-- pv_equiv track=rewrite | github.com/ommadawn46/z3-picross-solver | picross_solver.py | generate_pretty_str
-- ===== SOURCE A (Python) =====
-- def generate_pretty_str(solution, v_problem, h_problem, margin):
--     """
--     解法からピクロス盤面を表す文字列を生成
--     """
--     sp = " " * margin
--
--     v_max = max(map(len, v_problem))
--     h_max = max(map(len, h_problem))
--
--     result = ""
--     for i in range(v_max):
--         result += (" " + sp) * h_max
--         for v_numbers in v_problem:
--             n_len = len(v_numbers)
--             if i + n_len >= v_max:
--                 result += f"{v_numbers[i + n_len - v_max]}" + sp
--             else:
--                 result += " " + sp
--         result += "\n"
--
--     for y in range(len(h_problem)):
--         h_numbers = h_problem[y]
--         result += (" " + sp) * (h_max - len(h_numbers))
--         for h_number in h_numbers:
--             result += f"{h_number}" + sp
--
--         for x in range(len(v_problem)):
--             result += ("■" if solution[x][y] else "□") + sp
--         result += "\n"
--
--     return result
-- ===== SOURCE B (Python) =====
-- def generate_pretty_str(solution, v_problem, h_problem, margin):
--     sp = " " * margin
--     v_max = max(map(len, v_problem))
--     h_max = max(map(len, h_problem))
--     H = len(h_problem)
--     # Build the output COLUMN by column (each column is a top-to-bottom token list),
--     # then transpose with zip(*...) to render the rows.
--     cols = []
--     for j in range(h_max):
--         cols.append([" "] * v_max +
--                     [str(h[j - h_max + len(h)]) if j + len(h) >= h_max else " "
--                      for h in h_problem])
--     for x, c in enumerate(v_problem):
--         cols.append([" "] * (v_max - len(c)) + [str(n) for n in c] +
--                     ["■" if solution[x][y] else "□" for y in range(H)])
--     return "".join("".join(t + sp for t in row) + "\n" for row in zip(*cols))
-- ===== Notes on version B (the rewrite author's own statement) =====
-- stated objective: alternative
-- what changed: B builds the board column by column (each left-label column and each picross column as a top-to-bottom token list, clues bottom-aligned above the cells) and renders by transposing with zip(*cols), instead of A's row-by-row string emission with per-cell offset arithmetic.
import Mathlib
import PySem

→ **Work task**:
Only a verbatim transcription of the lines from the one containing "y in range(H)])" through the last line of the records counts as the answer.

→ **Output of the exercise**:
--                     ["■" if solution[x][y] else "□" for y in range(H)])
--     return "".join("".join(t + sp for t in row) + "\n" for row in zip(*cols))
-- ===== Notes on version B (the rewrite author's own statement) =====
-- stated objective: alternative
-- what changed: B builds the board column by column (each left-label column and each picross column as a top-to-bottom token list, clues bottom-aligned above the cells) and renders by transposing with zip(*cols), instead of A's row-by-row string emission with per-cell offset arithmetic.
import Mathlib
import PySem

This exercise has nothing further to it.